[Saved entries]
=====
-- pv_equiv track=rewrite | github.com/queelius/computational-explorations | src/lower_bound_techniques.py | coprime_cliques
-- ===== SOURCE A (Python) =====
-- import math
-- from typing import Dict, List, Optional, Set, Tuple
--
-- def coprime_adj(n: int) -> Dict[int, Set[int]]:
--     """Adjacency dict for the coprime graph on [n]."""
--     adj: Dict[int, Set[int]] = {v: set() for v in range(1, n + 1)}
--     for i in range(1, n + 1):
--         for j in range(i + 1, n + 1):
--             if math.gcd(i, j) == 1:
--                 adj[i].add(j)
--                 adj[j].add(i)
--     return adj
--
-- def coprime_cliques(n: int, k: int) -> List[Tuple[int, ...]]:
--     """Enumerate all k-cliques in the coprime graph on [n]."""
--     if k < 1:
--         return []
--     if k == 1:
--         return [(v,) for v in range(1, n + 1)]
--     adj = coprime_adj(n)
--     vertices = list(range(1, n + 1))
--     cliques: List[Tuple[int, ...]] = []
--
--     def extend(current: List[int], candidates: List[int]):
--         if len(current) == k:
--             cliques.append(tuple(current))
--             return
--         needed = k - len(current)
--         for idx, v in enumerate(candidates):
--             if len(candidates) - idx < needed:
--                 break
--             if all(v in adj[u] for u in current):
--                 new_cands = [w for w in candidates[idx + 1:] if w in adj[v]]
--                 extend(current + [v], new_cands)
--
--     extend([], vertices)
--     return cliques
-- ===== SOURCE B (Python) =====
-- import math
--
--
-- def _combos(xs, r):
--     """All r-element combinations of xs, in lexicographic (index) order."""
--     if r == 0:
--         return [[]]
--     if len(xs) < r:
--         return []
--     rest = xs[1:]
--     return [[xs[0]] + c for c in _combos(rest, r - 1)] + _combos(rest, r)
--
--
-- def _pairwise_coprime(c):
--     if not c:
--         return True
--     return all(math.gcd(c[0], w) == 1 for w in c[1:]) and _pairwise_coprime(c[1:])
--
--
-- def coprime_cliques(n, k):
--     """Enumerate all k-cliques in the coprime graph on [n]."""
--     if k < 1:
--         return []
--     return [tuple(c) for c in _combos(list(range(1, n + 1)), k)
--             if _pairwise_coprime(c)]
-- ===== Notes on version B (the rewrite author's own statement) =====
-- stated objective: simpler
-- what changed: Replaces the adjacency-dict plus pruned recursive DFS with a plain generate-all-k-combinations of [1..n] followed by a pairwise-gcd filter; combinations come out in the same lexicographic order as A's DFS emission.
import Mathlib
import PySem

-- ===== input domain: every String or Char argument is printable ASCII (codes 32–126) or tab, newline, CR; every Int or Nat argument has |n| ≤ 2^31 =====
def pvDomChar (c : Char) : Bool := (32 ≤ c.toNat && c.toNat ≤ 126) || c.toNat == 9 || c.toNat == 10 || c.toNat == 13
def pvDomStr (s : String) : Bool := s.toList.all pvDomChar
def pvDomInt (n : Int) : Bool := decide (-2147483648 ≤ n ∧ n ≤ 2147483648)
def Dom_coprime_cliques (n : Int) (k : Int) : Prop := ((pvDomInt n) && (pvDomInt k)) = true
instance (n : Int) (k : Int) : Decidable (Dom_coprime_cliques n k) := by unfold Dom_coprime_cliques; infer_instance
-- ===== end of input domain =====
=====
ASSIGNED TASK -> In the records, count every line that includes "lexicographic" and give the count alone.

ANSWER BOX -> 2